Segment Start: Source data

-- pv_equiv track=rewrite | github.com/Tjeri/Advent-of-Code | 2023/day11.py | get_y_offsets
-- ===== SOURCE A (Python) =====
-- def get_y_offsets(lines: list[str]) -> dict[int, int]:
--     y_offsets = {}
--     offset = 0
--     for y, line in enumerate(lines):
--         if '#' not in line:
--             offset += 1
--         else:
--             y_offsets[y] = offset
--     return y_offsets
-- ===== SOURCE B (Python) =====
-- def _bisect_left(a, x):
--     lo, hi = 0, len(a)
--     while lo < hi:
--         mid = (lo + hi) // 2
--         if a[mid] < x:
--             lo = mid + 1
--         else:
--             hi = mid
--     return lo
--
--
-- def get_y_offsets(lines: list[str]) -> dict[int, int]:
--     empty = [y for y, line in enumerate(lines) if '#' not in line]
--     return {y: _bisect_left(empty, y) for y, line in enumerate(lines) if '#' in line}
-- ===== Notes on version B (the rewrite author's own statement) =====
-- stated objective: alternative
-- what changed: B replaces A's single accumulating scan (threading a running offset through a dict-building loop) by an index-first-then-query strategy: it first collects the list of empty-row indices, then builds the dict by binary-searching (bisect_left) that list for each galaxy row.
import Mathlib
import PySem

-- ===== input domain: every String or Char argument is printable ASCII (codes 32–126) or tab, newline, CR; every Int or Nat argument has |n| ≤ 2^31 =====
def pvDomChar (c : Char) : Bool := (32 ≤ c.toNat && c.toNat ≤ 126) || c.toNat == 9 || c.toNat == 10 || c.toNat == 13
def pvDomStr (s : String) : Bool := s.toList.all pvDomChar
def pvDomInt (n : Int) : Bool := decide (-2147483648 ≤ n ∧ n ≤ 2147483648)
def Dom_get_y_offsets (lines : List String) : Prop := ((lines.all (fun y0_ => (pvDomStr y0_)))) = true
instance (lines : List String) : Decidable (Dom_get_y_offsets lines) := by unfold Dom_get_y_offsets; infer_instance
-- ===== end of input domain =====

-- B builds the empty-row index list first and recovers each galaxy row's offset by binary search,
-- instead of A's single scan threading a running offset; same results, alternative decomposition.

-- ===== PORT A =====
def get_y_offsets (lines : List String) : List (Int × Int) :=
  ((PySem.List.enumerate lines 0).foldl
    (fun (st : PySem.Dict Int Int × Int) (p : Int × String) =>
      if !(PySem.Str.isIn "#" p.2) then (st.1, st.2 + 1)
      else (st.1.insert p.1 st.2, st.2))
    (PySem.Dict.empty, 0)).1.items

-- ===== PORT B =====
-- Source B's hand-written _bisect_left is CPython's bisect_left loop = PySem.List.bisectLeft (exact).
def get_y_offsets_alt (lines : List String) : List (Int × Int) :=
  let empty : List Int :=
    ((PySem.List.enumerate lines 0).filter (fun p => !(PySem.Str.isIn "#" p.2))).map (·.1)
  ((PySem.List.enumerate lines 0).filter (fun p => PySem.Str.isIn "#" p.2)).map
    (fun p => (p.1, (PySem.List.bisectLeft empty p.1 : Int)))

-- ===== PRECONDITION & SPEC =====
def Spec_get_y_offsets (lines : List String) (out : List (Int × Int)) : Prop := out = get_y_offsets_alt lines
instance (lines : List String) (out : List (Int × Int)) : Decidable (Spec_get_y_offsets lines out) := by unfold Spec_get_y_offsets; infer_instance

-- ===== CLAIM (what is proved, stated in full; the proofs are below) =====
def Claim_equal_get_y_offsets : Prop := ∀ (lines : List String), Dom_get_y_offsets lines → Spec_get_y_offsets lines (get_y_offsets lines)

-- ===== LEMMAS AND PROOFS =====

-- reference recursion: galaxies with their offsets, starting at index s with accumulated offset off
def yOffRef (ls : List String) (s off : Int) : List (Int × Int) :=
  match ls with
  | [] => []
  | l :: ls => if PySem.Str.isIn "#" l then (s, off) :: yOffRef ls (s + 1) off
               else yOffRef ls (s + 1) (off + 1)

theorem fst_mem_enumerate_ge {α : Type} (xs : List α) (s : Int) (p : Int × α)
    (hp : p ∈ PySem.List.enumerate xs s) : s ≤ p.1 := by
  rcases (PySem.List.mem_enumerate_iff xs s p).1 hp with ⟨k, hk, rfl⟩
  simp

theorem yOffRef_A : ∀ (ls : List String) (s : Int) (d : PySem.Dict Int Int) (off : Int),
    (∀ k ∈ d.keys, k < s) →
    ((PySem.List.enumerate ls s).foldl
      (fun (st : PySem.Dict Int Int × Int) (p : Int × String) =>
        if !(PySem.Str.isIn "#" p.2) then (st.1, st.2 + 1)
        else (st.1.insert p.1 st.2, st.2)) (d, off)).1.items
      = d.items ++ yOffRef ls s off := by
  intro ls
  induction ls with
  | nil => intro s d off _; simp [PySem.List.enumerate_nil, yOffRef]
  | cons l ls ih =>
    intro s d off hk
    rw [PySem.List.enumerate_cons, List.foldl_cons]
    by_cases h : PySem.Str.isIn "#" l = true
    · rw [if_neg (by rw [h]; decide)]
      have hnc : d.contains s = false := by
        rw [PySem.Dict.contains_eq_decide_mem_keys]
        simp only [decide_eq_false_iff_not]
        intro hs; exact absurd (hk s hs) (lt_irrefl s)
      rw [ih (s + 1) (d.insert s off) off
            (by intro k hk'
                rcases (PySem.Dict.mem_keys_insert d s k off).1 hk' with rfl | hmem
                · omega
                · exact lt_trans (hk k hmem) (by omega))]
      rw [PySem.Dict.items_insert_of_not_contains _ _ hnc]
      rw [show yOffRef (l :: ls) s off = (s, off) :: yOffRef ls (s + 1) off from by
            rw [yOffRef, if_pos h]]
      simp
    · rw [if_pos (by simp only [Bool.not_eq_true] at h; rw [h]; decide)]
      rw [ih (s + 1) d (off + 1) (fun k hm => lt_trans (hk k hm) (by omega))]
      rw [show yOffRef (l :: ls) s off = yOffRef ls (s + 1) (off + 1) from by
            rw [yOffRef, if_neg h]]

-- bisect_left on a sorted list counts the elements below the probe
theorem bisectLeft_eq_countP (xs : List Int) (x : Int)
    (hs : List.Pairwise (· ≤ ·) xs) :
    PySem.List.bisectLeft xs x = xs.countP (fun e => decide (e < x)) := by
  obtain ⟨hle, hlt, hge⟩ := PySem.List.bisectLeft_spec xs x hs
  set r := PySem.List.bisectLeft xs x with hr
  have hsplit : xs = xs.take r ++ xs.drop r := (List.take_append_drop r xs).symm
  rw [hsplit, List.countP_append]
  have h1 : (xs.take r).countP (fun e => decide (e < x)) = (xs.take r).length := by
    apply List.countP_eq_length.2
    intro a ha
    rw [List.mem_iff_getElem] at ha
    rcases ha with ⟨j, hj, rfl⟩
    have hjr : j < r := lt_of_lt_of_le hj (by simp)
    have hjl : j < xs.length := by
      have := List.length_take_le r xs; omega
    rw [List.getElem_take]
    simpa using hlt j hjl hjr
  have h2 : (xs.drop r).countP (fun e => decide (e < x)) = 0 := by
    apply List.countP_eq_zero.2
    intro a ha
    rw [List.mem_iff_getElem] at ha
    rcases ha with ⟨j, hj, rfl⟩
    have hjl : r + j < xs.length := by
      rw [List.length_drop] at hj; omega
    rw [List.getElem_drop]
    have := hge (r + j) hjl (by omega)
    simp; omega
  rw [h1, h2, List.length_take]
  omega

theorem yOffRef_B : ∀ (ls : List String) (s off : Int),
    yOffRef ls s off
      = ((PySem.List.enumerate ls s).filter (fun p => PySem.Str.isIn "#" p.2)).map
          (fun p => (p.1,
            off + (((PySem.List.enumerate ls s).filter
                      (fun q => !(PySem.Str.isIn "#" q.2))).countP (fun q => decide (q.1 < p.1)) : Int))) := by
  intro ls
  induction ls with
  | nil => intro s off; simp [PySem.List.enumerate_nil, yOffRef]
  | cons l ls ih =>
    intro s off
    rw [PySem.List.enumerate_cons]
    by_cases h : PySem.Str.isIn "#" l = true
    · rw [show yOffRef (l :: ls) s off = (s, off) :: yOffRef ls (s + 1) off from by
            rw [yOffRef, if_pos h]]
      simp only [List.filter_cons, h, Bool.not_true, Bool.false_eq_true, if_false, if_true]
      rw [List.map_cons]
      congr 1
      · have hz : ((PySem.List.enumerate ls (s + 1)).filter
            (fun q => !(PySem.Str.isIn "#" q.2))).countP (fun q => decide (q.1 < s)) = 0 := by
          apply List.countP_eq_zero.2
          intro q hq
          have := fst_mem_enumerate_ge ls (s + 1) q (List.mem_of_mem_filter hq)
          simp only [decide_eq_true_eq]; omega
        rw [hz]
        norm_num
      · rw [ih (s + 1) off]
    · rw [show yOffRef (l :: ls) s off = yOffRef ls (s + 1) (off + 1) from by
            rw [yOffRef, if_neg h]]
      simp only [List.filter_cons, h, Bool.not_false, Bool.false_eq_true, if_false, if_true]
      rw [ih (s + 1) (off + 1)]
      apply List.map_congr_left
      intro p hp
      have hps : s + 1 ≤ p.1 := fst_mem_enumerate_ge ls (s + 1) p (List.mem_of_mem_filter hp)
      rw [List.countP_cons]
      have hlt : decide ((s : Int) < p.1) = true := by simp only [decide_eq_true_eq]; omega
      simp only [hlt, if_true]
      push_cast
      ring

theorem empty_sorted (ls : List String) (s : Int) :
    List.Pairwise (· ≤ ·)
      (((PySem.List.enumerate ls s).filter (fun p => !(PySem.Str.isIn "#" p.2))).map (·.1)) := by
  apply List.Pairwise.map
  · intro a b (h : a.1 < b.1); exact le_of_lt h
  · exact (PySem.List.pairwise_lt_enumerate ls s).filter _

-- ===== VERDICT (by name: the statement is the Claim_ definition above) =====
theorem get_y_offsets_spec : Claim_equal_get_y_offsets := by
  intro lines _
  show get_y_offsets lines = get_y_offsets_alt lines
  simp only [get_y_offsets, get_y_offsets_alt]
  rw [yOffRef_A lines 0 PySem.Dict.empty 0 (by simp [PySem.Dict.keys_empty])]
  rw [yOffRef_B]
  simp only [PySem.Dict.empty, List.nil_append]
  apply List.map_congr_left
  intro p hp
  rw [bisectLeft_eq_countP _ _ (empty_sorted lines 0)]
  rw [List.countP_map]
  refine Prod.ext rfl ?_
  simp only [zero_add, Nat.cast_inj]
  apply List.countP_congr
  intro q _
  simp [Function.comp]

Segment End: Source data

Task goal:
Restate word for word the entries above from the line with "rw [PySem.List.enumerate_cons]" through the line with "apply List.Pairwise.map", inclusive, leaving out everything else.

Task answer:
    rw [PySem.List.enumerate_cons]
    by_cases h : PySem.Str.isIn "#" l = true
    · rw [show yOffRef (l :: ls) s off = (s, off) :: yOffRef ls (s + 1) off from by
            rw [yOffRef, if_pos h]]
      simp only [List.filter_cons, h, Bool.not_true, Bool.false_eq_true, if_false, if_true]
      rw [List.map_cons]
      congr 1
      · have hz : ((PySem.List.enumerate ls (s + 1)).filter
            (fun q => !(PySem.Str.isIn "#" q.2))).countP (fun q => decide (q.1 < s)) = 0 := by
          apply List.countP_eq_zero.2
          intro q hq
          have := fst_mem_enumerate_ge ls (s + 1) q (List.mem_of_mem_filter hq)
          simp only [decide_eq_true_eq]; omega
        rw [hz]
        norm_num
      · rw [ih (s + 1) off]
    · rw [show yOffRef (l :: ls) s off = yOffRef ls (s + 1) (off + 1) from by
            rw [yOffRef, if_neg h]]
      simp only [List.filter_cons, h, Bool.not_false, Bool.false_eq_true, if_false, if_true]
      rw [ih (s + 1) (off + 1)]
      apply List.map_congr_left
      intro p hp
      have hps : s + 1 ≤ p.1 := fst_mem_enumerate_ge ls (s + 1) p (List.mem_of_mem_filter hp)
      rw [List.countP_cons]
      have hlt : decide ((s : Int) < p.1) = true := by simp only [decide_eq_true_eq]; omega
      simp only [hlt, if_true]
      push_cast
      ring

theorem empty_sorted (ls : List String) (s : Int) :
    List.Pairwise (· ≤ ·)
      (((PySem.List.enumerate ls s).filter (fun p => !(PySem.Str.isIn "#" p.2))).map (·.1)) := by
  apply List.Pairwise.map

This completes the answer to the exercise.